● Your objective: From the line below that contains "(fun i => pvSqA" to the line that contains "(fun i => pvSqB data_point", repeat every line exactly, both ends included, and nothing else.
::: Material provided
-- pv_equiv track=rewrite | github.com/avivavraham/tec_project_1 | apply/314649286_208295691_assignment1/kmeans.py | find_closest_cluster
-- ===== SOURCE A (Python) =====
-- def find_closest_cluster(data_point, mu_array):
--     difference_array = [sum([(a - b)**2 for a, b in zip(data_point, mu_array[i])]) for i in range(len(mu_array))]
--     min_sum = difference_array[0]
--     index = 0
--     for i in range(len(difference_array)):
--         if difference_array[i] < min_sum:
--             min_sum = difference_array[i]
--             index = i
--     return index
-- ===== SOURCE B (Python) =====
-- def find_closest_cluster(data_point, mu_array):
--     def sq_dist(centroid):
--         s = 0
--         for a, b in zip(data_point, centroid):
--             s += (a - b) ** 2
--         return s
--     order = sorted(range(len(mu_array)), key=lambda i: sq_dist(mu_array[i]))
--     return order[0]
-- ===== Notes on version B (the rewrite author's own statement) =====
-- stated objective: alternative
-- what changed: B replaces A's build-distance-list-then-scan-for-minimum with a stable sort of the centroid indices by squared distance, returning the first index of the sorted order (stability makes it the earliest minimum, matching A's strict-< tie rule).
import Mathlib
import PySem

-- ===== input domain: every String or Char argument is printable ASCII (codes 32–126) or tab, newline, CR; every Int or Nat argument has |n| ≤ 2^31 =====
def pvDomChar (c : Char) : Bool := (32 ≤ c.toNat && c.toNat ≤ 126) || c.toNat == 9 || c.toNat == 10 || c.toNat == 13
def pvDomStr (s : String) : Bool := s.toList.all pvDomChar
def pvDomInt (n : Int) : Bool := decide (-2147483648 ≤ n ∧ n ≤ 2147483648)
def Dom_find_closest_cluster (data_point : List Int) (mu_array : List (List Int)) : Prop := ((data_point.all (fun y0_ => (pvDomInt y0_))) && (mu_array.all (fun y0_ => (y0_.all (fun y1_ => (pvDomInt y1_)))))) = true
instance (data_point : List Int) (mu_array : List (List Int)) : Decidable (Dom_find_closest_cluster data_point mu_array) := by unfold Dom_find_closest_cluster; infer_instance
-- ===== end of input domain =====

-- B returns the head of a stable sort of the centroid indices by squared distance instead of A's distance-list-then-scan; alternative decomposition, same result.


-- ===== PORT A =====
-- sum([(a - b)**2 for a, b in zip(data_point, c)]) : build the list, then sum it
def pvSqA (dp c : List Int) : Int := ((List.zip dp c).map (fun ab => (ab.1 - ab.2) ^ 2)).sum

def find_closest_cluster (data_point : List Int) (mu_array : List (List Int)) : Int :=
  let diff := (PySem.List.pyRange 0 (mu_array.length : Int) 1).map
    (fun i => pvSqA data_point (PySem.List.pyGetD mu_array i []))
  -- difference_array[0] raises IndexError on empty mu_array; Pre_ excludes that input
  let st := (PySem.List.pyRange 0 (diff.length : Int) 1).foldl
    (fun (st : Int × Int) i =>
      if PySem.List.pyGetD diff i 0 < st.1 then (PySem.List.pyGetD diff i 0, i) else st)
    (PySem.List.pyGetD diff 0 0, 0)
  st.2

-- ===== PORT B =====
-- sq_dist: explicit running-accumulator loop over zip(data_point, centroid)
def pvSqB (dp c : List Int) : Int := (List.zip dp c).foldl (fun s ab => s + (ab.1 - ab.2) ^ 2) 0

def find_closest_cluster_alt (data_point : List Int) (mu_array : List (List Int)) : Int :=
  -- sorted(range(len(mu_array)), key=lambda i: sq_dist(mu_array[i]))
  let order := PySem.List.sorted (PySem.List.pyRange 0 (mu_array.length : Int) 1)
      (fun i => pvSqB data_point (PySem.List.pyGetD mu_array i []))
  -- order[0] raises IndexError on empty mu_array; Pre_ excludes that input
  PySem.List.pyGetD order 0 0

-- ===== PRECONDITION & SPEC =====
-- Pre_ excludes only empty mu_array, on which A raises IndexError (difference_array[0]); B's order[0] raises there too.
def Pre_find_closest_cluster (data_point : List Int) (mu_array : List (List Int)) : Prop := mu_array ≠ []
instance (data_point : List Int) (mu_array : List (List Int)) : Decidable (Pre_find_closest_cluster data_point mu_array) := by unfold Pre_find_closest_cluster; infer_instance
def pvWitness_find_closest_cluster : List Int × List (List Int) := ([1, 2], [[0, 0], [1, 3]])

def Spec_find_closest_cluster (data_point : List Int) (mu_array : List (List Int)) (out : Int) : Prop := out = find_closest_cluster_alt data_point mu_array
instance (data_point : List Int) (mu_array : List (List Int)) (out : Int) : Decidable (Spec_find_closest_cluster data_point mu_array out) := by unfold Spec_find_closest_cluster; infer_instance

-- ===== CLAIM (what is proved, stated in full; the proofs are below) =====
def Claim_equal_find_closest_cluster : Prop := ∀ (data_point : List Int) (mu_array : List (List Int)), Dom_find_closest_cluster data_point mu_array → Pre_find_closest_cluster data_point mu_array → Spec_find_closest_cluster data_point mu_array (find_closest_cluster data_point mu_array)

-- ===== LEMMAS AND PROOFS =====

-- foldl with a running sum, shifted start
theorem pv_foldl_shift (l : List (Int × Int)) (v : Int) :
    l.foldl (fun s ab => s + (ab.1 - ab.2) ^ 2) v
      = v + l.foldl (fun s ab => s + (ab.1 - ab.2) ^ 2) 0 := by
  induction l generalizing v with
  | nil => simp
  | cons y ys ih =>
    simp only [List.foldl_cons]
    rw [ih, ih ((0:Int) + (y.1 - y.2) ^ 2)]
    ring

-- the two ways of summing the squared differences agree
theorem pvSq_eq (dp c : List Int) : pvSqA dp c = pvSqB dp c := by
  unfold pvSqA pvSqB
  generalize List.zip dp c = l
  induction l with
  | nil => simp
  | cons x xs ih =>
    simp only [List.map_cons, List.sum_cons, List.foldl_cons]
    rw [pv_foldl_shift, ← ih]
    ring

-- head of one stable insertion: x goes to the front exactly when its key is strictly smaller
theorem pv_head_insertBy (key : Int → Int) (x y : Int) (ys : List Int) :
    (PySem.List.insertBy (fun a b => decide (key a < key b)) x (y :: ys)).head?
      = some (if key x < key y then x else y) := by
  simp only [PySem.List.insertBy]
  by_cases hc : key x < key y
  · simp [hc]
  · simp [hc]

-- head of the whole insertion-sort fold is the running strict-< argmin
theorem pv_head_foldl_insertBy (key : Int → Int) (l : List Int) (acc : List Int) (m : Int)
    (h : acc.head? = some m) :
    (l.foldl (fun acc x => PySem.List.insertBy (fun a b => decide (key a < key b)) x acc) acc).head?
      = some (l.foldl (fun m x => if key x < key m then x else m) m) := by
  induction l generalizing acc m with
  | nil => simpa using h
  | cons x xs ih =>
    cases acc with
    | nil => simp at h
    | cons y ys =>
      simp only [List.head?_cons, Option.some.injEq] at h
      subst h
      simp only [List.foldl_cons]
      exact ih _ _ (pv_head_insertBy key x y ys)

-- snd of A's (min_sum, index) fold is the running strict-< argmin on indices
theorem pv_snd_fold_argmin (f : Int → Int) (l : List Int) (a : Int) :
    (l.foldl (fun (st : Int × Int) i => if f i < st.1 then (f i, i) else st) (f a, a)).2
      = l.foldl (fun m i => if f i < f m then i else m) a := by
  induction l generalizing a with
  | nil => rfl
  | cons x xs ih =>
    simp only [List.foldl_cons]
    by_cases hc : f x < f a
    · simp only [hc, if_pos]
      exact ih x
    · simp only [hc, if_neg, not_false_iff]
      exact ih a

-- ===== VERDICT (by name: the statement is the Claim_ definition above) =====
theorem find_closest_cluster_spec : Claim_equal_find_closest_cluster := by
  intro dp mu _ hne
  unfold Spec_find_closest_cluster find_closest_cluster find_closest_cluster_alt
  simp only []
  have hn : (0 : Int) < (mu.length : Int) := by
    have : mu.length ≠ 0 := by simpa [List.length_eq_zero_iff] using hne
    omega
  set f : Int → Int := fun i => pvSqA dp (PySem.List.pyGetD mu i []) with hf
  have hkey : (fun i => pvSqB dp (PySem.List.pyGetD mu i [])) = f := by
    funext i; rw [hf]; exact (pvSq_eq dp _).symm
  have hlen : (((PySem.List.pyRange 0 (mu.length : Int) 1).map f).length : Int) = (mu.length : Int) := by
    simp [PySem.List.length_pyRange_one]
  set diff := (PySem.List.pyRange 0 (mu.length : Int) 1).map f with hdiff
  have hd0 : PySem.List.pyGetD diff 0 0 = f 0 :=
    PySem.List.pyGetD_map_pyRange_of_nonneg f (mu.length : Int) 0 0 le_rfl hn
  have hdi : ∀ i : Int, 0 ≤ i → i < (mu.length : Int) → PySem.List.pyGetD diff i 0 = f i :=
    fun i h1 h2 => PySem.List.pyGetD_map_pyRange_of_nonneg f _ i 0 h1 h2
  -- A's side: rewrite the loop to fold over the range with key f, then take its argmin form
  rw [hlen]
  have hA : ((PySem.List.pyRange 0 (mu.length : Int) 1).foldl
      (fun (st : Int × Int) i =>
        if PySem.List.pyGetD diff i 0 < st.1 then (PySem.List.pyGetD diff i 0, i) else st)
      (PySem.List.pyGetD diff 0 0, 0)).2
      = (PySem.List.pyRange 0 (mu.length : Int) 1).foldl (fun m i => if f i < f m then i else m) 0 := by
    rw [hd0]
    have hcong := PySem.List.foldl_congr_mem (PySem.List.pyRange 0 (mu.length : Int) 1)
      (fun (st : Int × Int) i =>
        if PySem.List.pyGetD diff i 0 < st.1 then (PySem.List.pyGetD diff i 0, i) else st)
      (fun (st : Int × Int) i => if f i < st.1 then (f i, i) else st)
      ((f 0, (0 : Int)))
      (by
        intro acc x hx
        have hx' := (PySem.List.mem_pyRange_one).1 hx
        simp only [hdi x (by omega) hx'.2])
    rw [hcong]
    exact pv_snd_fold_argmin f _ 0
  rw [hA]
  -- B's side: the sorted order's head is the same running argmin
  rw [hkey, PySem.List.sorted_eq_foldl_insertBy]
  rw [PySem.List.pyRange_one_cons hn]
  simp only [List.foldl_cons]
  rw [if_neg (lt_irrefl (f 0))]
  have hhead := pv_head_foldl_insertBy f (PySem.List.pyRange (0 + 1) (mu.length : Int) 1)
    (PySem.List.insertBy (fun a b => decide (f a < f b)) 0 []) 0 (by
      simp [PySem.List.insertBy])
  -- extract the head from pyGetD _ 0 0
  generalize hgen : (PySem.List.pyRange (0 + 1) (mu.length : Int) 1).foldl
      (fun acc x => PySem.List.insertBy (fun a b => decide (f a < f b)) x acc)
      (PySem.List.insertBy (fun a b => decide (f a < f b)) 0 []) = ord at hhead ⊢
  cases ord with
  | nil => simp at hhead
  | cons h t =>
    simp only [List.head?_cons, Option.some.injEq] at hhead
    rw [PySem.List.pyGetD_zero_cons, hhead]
::::::
● Response:
    (fun i => pvSqA data_point (PySem.List.pyGetD mu_array i []))
  -- difference_array[0] raises IndexError on empty mu_array; Pre_ excludes that input
  let st := (PySem.List.pyRange 0 (diff.length : Int) 1).foldl
    (fun (st : Int × Int) i =>
      if PySem.List.pyGetD diff i 0 < st.1 then (PySem.List.pyGetD diff i 0, i) else st)
    (PySem.List.pyGetD diff 0 0, 0)
  st.2

-- ===== PORT B =====
-- sq_dist: explicit running-accumulator loop over zip(data_point, centroid)
def pvSqB (dp c : List Int) : Int := (List.zip dp c).foldl (fun s ab => s + (ab.1 - ab.2) ^ 2) 0

def find_closest_cluster_alt (data_point : List Int) (mu_array : List (List Int)) : Int :=
  -- sorted(range(len(mu_array)), key=lambda i: sq_dist(mu_array[i]))
  let order := PySem.List.sorted (PySem.List.pyRange 0 (mu_array.length : Int) 1)
      (fun i => pvSqB data_point (PySem.List.pyGetD mu_array i []))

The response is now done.